╭──

-- pv_equiv track=rewrite | github.com/AlexisBal/specialized-nmt-framework | tuner/training_utils.py | preserve_chinese_punctuation
-- ===== SOURCE A (Python) =====
-- def preserve_chinese_punctuation(text):
--     """
--     Préserve explicitement la ponctuation chinoise traditionnelle
--     en gérant correctement les guillemets ouvrants et fermants.
--     """
--     # Mapping simple ponctuation
--     simple_map = {
--         ',': '，',  # Virgule
--         '.': '。',  # Point
--         '?': '？',  # Point d'interrogation
--         '!': '！',  # Point d'exclamation
--         ':': '：',  # Deux-points
--         ';': '；',  # Point-virgule
--         ' ': '',    # Supprime les espaces
--     }
--
--     result = text
--
--     # Appliquer mappings simples
--     for western, chinese in simple_map.items():
--         result = result.replace(western, chinese)
--
--     # Gérer les guillemets avec booléens
--     in_double_quote = False
--     in_single_quote = False
--     chars = list(result)
--
--     for i, char in enumerate(chars):
--         if char == '"':
--             if not in_double_quote:
--                 chars[i] = '「'  # Ouvrant
--                 in_double_quote = True
--             else:
--                 chars[i] = '」'  # Fermant
--                 in_double_quote = False
--         elif char == "'":
--             if not in_single_quote:
--                 chars[i] = '『'  # Ouvrant simple
--                 in_single_quote = True
--             else:
--                 chars[i] = '』'  # Fermant simple
--                 in_single_quote = False
--
--     return ''.join(chars)
-- ===== SOURCE B (Python) =====
-- SIMPLE_MAP = {
--     ',': '，',
--     '.': '。',
--     '?': '？',
--     '!': '！',
--     ':': '：',
--     ';': '；',
-- }
--
-- def preserve_chinese_punctuation(text):
--     out = []
--     in_double_quote = False
--     in_single_quote = False
--     for ch in text:
--         if ch == '"':
--             out.append('」' if in_double_quote else '「')
--             in_double_quote = not in_double_quote
--         elif ch == "'":
--             out.append('』' if in_single_quote else '『')
--             in_single_quote = not in_single_quote
--         elif ch == ' ':
--             pass
--         else:
--             out.append(SIMPLE_MAP.get(ch, ch))
--     return ''.join(out)
-- ===== Notes on version B (the rewrite author's own statement) =====
-- stated objective: simpler
-- what changed: Replaces seven sequential full-string .replace passes plus a separate list-mutating quote pass with one left-to-right scan that maps punctuation, drops spaces and flips the quote booleans in a single traversal.
import Mathlib
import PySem

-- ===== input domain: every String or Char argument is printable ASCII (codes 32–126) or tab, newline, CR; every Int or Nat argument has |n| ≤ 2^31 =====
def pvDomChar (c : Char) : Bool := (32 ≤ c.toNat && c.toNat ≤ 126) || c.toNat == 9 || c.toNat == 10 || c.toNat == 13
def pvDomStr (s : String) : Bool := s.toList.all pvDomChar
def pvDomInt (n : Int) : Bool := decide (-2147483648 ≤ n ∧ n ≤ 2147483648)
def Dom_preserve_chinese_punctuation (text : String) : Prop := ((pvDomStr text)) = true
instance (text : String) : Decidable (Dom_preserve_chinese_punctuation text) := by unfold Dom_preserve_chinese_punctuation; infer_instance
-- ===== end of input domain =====

-- B replaces A's seven sequential full-string replace passes plus a separate quote pass
-- with one left-to-right scan over the original text (objective: simpler).


-- ===== PORT A =====
-- the dict literal simple_map, as an association list in insertion order
def pcpSimpleMap : List (String × String) :=
  [(",", "，"), (".", "。"), ("?", "？"), ("!", "！"), (":", "："), (";", "；"), (" ", "")]

-- A's second loop: enumerate + in-place assignment of chars[i]; ported as the
-- structural recursion producing the same final char list with the same two booleans
def pcpQuoteGo (in_double_quote in_single_quote : Bool) : List Char → List Char
  | [] => []
  | c :: t =>
    if c = '"' then
      if !in_double_quote then '「' :: pcpQuoteGo true in_single_quote t
      else '」' :: pcpQuoteGo false in_single_quote t
    else if c = '\'' then
      if !in_single_quote then '『' :: pcpQuoteGo in_double_quote true t
      else '』' :: pcpQuoteGo in_double_quote false t
    else c :: pcpQuoteGo in_double_quote in_single_quote t

def preserve_chinese_punctuation (text : String) : String :=
  let result := pcpSimpleMap.foldl (fun r p => PySem.Str.replace r p.1 p.2) text
  String.mk (pcpQuoteGo false false result.toList)

-- ===== PORT B =====
def pcpAltMap : PySem.Dict Char Char :=
  PySem.Dict.ofList [(',', '，'), ('.', '。'), ('?', '？'), ('!', '！'), (':', '：'), (';', '；')]

-- B's single scan: emit/flip on quotes, skip spaces, dict lookup with default otherwise
def pcpAltGo (in_double_quote in_single_quote : Bool) : List Char → List Char
  | [] => []
  | ch :: t =>
    if ch = '"' then
      (if in_double_quote then '」' else '「') :: pcpAltGo (!in_double_quote) in_single_quote t
    else if ch = '\'' then
      (if in_single_quote then '』' else '『') :: pcpAltGo in_double_quote (!in_single_quote) t
    else if ch = ' ' then pcpAltGo in_double_quote in_single_quote t
    else pcpAltMap.getD ch ch :: pcpAltGo in_double_quote in_single_quote t

def preserve_chinese_punctuation_alt (text : String) : String :=
  String.mk (pcpAltGo false false text.toList)

-- ===== PRECONDITION & SPEC =====
def Spec_preserve_chinese_punctuation (text : String) (out : String) : Prop := out = preserve_chinese_punctuation_alt text
instance (text : String) (out : String) : Decidable (Spec_preserve_chinese_punctuation text out) := by unfold Spec_preserve_chinese_punctuation; infer_instance

-- ===== CLAIM (what is proved, stated in full; the proofs are below) =====
def Claim_equal_preserve_chinese_punctuation : Prop := ∀ (text : String), Dom_preserve_chinese_punctuation text → Spec_preserve_chinese_punctuation text (preserve_chinese_punctuation text)

-- ===== LEMMAS AND PROOFS =====

-- one replace pass, per character
def pcpStep (c : Char) (new : List Char) (x : Char) : List Char := if x = c then new else [x]

-- the per-char effect of the seven replace passes combined
def pcpF (c : Char) : List Char :=
  if c = ',' then ['，'] else if c = '.' then ['。'] else if c = '?' then ['？']
  else if c = '!' then ['！'] else if c = ':' then ['：'] else if c = ';' then ['；']
  else if c = ' ' then [] else [c]

theorem pcp_go_single (c : Char) (new : List Char) :
    ∀ (s : List Char) (fuel : Nat) (acc : List Char), s.length ≤ fuel →
      PySem.Chars.replace.go [c] new fuel s acc = acc.reverse ++ s.flatMap (pcpStep c new) := by
  intro s
  induction s with
  | nil =>
    intro fuel acc _
    cases fuel <;> simp [PySem.Chars.replace.go]
  | cons x t ih =>
    intro fuel acc h
    cases fuel with
    | zero => simp at h
    | succ fuel =>
      by_cases hx : x = c
      · subst hx
        have hp : List.isPrefixOf [x] (x :: t) = true := by simp [List.isPrefixOf]
        rw [PySem.Chars.replace.go, if_pos hp]
        simp only [List.length_singleton, List.drop_one, List.tail_cons]
        rw [ih fuel (new.reverse ++ acc) (by simpa using Nat.le_of_succ_le_succ h)]
        simp [pcpStep, List.flatMap_cons]
      · have hp : List.isPrefixOf [c] (x :: t) = false := by
          simp [List.isPrefixOf]
          exact fun h' => absurd h'.symm hx
        rw [PySem.Chars.replace.go, if_neg (by simp [hp])]
        rw [ih fuel (x :: acc) (by simpa using Nat.le_of_succ_le_succ h)]
        simp [pcpStep, List.flatMap_cons, if_neg hx]

theorem pcp_replace_single (c : Char) (new : List Char) (s : List Char) :
    PySem.Chars.replace s [c] new = s.flatMap (pcpStep c new) := by
  simp [PySem.Chars.replace, pcp_go_single c new s s.length [] (le_refl _)]

theorem pcp_replace_str (r : String) (c : Char) (new : String) :
    (PySem.Str.replace r (String.mk [c]) new).toList = r.toList.flatMap (pcpStep c new.toList) := by
  rw [PySem.Str.toList_replace]
  have h : (String.mk [c]).toList = [c] := Eq.symm (String.ofList_eq.mp rfl)
  rw [h]
  exact pcp_replace_single c new.toList r.toList

-- the seven per-char passes compose to pcpF
theorem pcp_comp (x : Char) :
    ((((((pcpStep ',' ['，'] x).flatMap (pcpStep '.' ['。'])).flatMap (pcpStep '?' ['？'])).flatMap
      (pcpStep '!' ['！'])).flatMap (pcpStep ':' ['：'])).flatMap (pcpStep ';' ['；'])).flatMap
      (pcpStep ' ' []) = pcpF x := by
  by_cases h1 : x = ','
  · subst h1; decide
  by_cases h2 : x = '.'
  · subst h2; decide
  by_cases h3 : x = '?'
  · subst h3; decide
  by_cases h4 : x = '!'
  · subst h4; decide
  by_cases h5 : x = ':'
  · subst h5; decide
  by_cases h6 : x = ';'
  · subst h6; decide
  by_cases h7 : x = ' '
  · subst h7; decide
  simp [pcpStep, pcpF, h1, h2, h3, h4, h5, h6, h7]

theorem pcp_passes_list : ∀ l : List Char,
    ((((((l.flatMap (pcpStep ',' ['，'])).flatMap (pcpStep '.' ['。'])).flatMap (pcpStep '?' ['？'])).flatMap
      (pcpStep '!' ['！'])).flatMap (pcpStep ':' ['：'])).flatMap (pcpStep ';' ['；'])).flatMap
      (pcpStep ' ' []) = l.flatMap pcpF := by
  intro l
  induction l with
  | nil => rfl
  | cons x t ih =>
    simp only [List.flatMap_cons, List.flatMap_append, ih, pcp_comp x]

theorem pcp_passes (text : String) :
    (pcpSimpleMap.foldl (fun r p => PySem.Str.replace r p.1 p.2) text).toList
      = text.toList.flatMap pcpF := by
  show (PySem.Str.replace (PySem.Str.replace (PySem.Str.replace (PySem.Str.replace
      (PySem.Str.replace (PySem.Str.replace (PySem.Str.replace text "," "，")
      "." "。") "?" "？") "!" "！") ":" "：") ";" "；") " " "").toList
      = text.toList.flatMap pcpF
  rw [show ("," : String) = String.mk [','] from rfl, show ("." : String) = String.mk ['.'] from rfl,
      show ("?" : String) = String.mk ['?'] from rfl, show ("!" : String) = String.mk ['!'] from rfl,
      show (":" : String) = String.mk [':'] from rfl, show (";" : String) = String.mk [';'] from rfl,
      show (" " : String) = String.mk [' '] from rfl]
  rw [pcp_replace_str, pcp_replace_str, pcp_replace_str, pcp_replace_str,
      pcp_replace_str, pcp_replace_str, pcp_replace_str]
  exact pcp_passes_list text.toList

theorem pcp_quote_flatMap : ∀ (l : List Char) (db sq : Bool),
    pcpQuoteGo db sq (l.flatMap pcpF) = pcpAltGo db sq l := by
  intro l
  induction l with
  | nil => intro db sq; rfl
  | cons x t ih =>
    intro db sq
    by_cases h1 : x = ','
    · subst h1
      have hg : pcpAltMap.getD ',' ',' = '，' := by decide
      simp [pcpF, pcpQuoteGo, pcpAltGo, ih, hg]
    by_cases h2 : x = '.'
    · subst h2
      have hg : pcpAltMap.getD '.' '.' = '。' := by decide
      simp [pcpF, pcpQuoteGo, pcpAltGo, ih, hg]
    by_cases h3 : x = '?'
    · subst h3
      have hg : pcpAltMap.getD '?' '?' = '？' := by decide
      simp [pcpF, pcpQuoteGo, pcpAltGo, ih, hg]
    by_cases h4 : x = '!'
    · subst h4
      have hg : pcpAltMap.getD '!' '!' = '！' := by decide
      simp [pcpF, pcpQuoteGo, pcpAltGo, ih, hg]
    by_cases h5 : x = ':'
    · subst h5
      have hg : pcpAltMap.getD ':' ':' = '：' := by decide
      simp [pcpF, pcpQuoteGo, pcpAltGo, ih, hg]
    by_cases h6 : x = ';'
    · subst h6
      have hg : pcpAltMap.getD ';' ';' = '；' := by decide
      simp [pcpF, pcpQuoteGo, pcpAltGo, ih, hg]
    by_cases h7 : x = ' '
    · subst h7; cases db <;> cases sq <;> simp [pcpF, pcpAltGo, ih]
    by_cases h8 : x = '"'
    · subst h8; cases db <;> cases sq <;> simp [pcpF, pcpQuoteGo, pcpAltGo, ih]
    by_cases h9 : x = '\''
    · subst h9; cases db <;> cases sq <;> simp [pcpF, pcpQuoteGo, pcpAltGo, ih]
    · have hF : pcpF x = [x] := by simp [pcpF, h1, h2, h3, h4, h5, h6, h7]
      have b1 : (',' == x) = false := beq_eq_false_iff_ne.mpr (Ne.symm h1)
      have b2 : ('.' == x) = false := beq_eq_false_iff_ne.mpr (Ne.symm h2)
      have b3 : ('?' == x) = false := beq_eq_false_iff_ne.mpr (Ne.symm h3)
      have b4 : ('!' == x) = false := beq_eq_false_iff_ne.mpr (Ne.symm h4)
      have b5 : (':' == x) = false := beq_eq_false_iff_ne.mpr (Ne.symm h5)
      have b6 : (';' == x) = false := beq_eq_false_iff_ne.mpr (Ne.symm h6)
      have hd : pcpAltMap = PySem.Dict.mk [(',', '，'), ('.', '。'), ('?', '？'), ('!', '！'), (':', '：'), (';', '；')] := by decide
      have hget : pcpAltMap.getD x x = x := by
        simp [hd, PySem.Dict.getD, b1, b2, b3, b4, b5, b6, PySem.Dict.get?]
      simp only [List.flatMap_cons, hF, List.singleton_append]
      rw [pcpQuoteGo, pcpAltGo]
      simp [h7, h8, h9, ih, hget]

-- ===== VERDICT (by name: the statement is the Claim_ definition above) =====
theorem preserve_chinese_punctuation_spec : Claim_equal_preserve_chinese_punctuation := by
  intro text _
  show String.mk (pcpQuoteGo false false
      (pcpSimpleMap.foldl (fun r p => PySem.Str.replace r p.1 p.2) text).toList)
    = String.mk (pcpAltGo false false text.toList)
  rw [pcp_passes, pcp_quote_flatMap]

╰──

▶ **Task details**
Copy each line above containing the string "pcpSimpleMap".

▶ **Reply**
def pcpSimpleMap : List (String × String) :=
  let result := pcpSimpleMap.foldl (fun r p => PySem.Str.replace r p.1 p.2) text
    (pcpSimpleMap.foldl (fun r p => PySem.Str.replace r p.1 p.2) text).toList
      (pcpSimpleMap.foldl (fun r p => PySem.Str.replace r p.1 p.2) text).toList)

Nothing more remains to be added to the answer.